Yes. But with caveats.
The error that I've seen in practice comes from putting too much reliance
on being able to further tweak a controller -- you have to know how far
you can push things, and when to stop. And you can always push the
tuning farther for one instance of a device than you can for a whole
production run, because you end up tuning to a particular device's
peculiarities -- and the next one has different peculiarities.

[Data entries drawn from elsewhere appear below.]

-- pv_equiv track=rewrite | github.com/fredporter/uDOS-dev | goblin/core/services/diagram_generator.py | _detect_diagram_type
-- ===== SOURCE A (Python) =====
-- def _detect_diagram_type(description: str) -> str:
--     """Detect appropriate diagram type from description
--
--     Args:
--         description: Text description
--
--     Returns:
--         Diagram type (flow, tree, grid, hierarchy)
--     """
--     desc_lower = description.lower()
--
--     # Flow indicators
--     if any(word in desc_lower for word in
--            ['process', 'workflow', 'steps', 'decision', 'if', 'then']):
--         return 'flow'
--
--     # Tree indicators
--     if any(word in desc_lower for word in
--            ['tree', 'hierarchy', 'parent', 'child', 'branch']):
--         return 'tree'
--
--     # Grid/table indicators
--     if any(word in desc_lower for word in
--            ['table', 'grid', 'rows', 'columns', 'matrix']):
--         return 'grid'
--
--     # Hierarchy indicators
--     if any(word in desc_lower for word in
--            ['organization', 'org chart', 'levels', 'manager', 'team']):
--         return 'hierarchy'
--
--     # Default to flowchart
--     return 'flow'
-- ===== SOURCE B (Python) =====
-- # Single pass over a flat keyword->priority map, keeping a running minimum
-- # priority; no early return and no per-type staged scans.  The answer only
-- # depends on the smallest-priority keyword that occurs, so iteration order
-- # over the map is irrelevant.
-- _KEYWORD_PRIORITY = {
--     'process': 0, 'workflow': 0, 'steps': 0, 'decision': 0, 'if': 0, 'then': 0,
--     'tree': 1, 'hierarchy': 1, 'parent': 1, 'child': 1, 'branch': 1,
--     'table': 2, 'grid': 2, 'rows': 2, 'columns': 2, 'matrix': 2,
--     'organization': 3, 'org chart': 3, 'levels': 3, 'manager': 3, 'team': 3,
-- }
-- _TYPES = ('flow', 'tree', 'grid', 'hierarchy')
--
--
-- def _detect_diagram_type(description: str) -> str:
--     desc = description.lower()
--     best = len(_TYPES)  # = 4: means "no keyword found yet"
--     for keyword, priority in _KEYWORD_PRIORITY.items():
--         if priority < best and keyword in desc:
--             best = priority
--     return _TYPES[best] if best < len(_TYPES) else 'flow'
-- ===== Notes on version B (the rewrite author's own statement) =====
-- stated objective: alternative
-- what changed: Replaces the four staged if/any/return branches with a single pass over a flat keyword->priority dictionary that maintains a running minimum priority and finally maps that index to the type name (default 'flow'); correctness needs only that priorities encode A's branch order, not the iteration order.
import Mathlib
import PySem

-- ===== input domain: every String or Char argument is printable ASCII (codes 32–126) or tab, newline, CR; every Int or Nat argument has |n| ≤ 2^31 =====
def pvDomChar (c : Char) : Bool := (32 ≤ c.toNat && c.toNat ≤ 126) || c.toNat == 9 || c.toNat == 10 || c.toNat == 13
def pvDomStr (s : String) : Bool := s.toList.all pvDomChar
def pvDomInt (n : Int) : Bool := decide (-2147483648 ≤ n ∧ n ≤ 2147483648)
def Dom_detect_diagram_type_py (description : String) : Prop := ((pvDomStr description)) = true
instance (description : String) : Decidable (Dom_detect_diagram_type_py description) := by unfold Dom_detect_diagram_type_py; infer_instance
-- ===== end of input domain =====

-- B replaces A's four staged if/any/return branches by one pass over a flat keyword→priority
-- map keeping a running minimum priority, then maps that index to the type name (alternative
-- decomposition, same cost).

-- ===== PORT A =====
def detect_diagram_type_py (description : String) : String :=
  let desc_lower := PySem.Str.lower description
  if (["process", "workflow", "steps", "decision", "if", "then"]).any
      (fun word => PySem.Str.isIn word desc_lower) then "flow"
  else if (["tree", "hierarchy", "parent", "child", "branch"]).any
      (fun word => PySem.Str.isIn word desc_lower) then "tree"
  else if (["table", "grid", "rows", "columns", "matrix"]).any
      (fun word => PySem.Str.isIn word desc_lower) then "grid"
  else if (["organization", "org chart", "levels", "manager", "team"]).any
      (fun word => PySem.Str.isIn word desc_lower) then "hierarchy"
  else "flow"

-- ===== PORT B =====
-- the dict _KEYWORD_PRIORITY as an association list in insertion order
-- (priorities are small non-negative ints; ported as Nat)
def pvKeywordPriority : List (String × Nat) :=
  [("process", 0), ("workflow", 0), ("steps", 0), ("decision", 0), ("if", 0), ("then", 0),
   ("tree", 1), ("hierarchy", 1), ("parent", 1), ("child", 1), ("branch", 1),
   ("table", 2), ("grid", 2), ("rows", 2), ("columns", 2), ("matrix", 2),
   ("organization", 3), ("org chart", 3), ("levels", 3), ("manager", 3), ("team", 3)]

def pvTypes : List String := ["flow", "tree", "grid", "hierarchy"]

def detect_diagram_type_py_alt (description : String) : String :=
  let desc := PySem.Str.lower description
  let best := pvKeywordPriority.foldl
    (fun best kp => if kp.2 < best ∧ PySem.Str.isIn kp.1 desc then kp.2 else best)
    pvTypes.length
  if best < pvTypes.length then pvTypes.getD best "flow" else "flow"

-- ===== PRECONDITION & SPEC =====
def Spec_detect_diagram_type_py (description : String) (out : String) : Prop := out = detect_diagram_type_py_alt description
instance (description : String) (out : String) : Decidable (Spec_detect_diagram_type_py description out) := by unfold Spec_detect_diagram_type_py; infer_instance

-- ===== CLAIM (what is proved, stated in full; the proofs are below) =====
def Claim_equal_detect_diagram_type_py : Prop := ∀ (description : String), Dom_detect_diagram_type_py description → Spec_detect_diagram_type_py description (detect_diagram_type_py description)

-- ===== LEMMAS AND PROOFS =====

-- folding B's step over a block of keywords that all carry the same priority p
lemma pv_foldl_group (desc : String) (ks : List String) (p a : Nat) :
    (ks.map (fun k => (k, p))).foldl
      (fun best kp => if kp.2 < best ∧ PySem.Str.isIn kp.1 desc then kp.2 else best) a
    = if p < a ∧ ks.any (fun k => PySem.Str.isIn k desc) then p else a := by
  induction ks generalizing a with
  | nil => simp
  | cons k rest ih =>
    simp only [List.map_cons, List.foldl_cons, List.any_cons, Bool.or_eq_true]
    rw [ih]
    split_ifs <;> first | rfl | omega | tauto

lemma pv_table_split :
    pvKeywordPriority =
      (["process", "workflow", "steps", "decision", "if", "then"]).map (fun k => (k, 0)) ++
      (["tree", "hierarchy", "parent", "child", "branch"]).map (fun k => (k, 1)) ++
      (["table", "grid", "rows", "columns", "matrix"]).map (fun k => (k, 2)) ++
      (["organization", "org chart", "levels", "manager", "team"]).map (fun k => (k, 3)) := rfl

-- ===== VERDICT (by name: the statement is the Claim_ definition above) =====
theorem detect_diagram_type_py_spec : Claim_equal_detect_diagram_type_py := by
  intro d _
  unfold Spec_detect_diagram_type_py detect_diagram_type_py detect_diagram_type_py_alt
  rw [pv_table_split]
  simp only [List.foldl_append, pv_foldl_group]
  set desc := PySem.Str.lower d
  cases h0 : (["process", "workflow", "steps", "decision", "if", "then"]).any
      (fun k => PySem.Str.isIn k desc) <;>
  cases h1 : (["tree", "hierarchy", "parent", "child", "branch"]).any
      (fun k => PySem.Str.isIn k desc) <;>
  cases h2 : (["table", "grid", "rows", "columns", "matrix"]).any
      (fun k => PySem.Str.isIn k desc) <;>
  cases h3 : (["organization", "org chart", "levels", "manager", "team"]).any
      (fun k => PySem.Str.isIn k desc) <;>
    (try simp only [h0, h1, h2, h3]) <;> decide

Ditto
that one device at one temperature and at one point in it's lifetime --
environmental changes and aging can affect the plant in ways that render
a formerly-acceptable tuning invalid.
--
www.wescottdesign.com
Reply by rickman●May 15, 20172017-05-15
On 5/15/2017 1:03 AM, Tim Wescott wrote:
> On Mon, 15 May 2017 00:22:07 -0400, rickman wrote:
>
>> On 5/14/2017 8:06 PM, Tim Wescott wrote:
>>> On Sat, 13 May 2017 15:47:29 -0400, rickman wrote:
>>>
>>>> On 5/13/2017 12:53 PM, Randy Yates wrote:
>>>>> Tim Wescott <tim@seemywebsite.really> writes:
>>>>>
>>>>>> On Fri, 12 May 2017 11:17:05 -0400, Randy Yates wrote:
>>>>>>
>>>>>>> I know next-to-nothing about this topic, but the following question
>>>>>>> has popped into my mind several times.
>>>>>>>
>>>>>>> It seems like folks generally (and perhaps this is totally wrong)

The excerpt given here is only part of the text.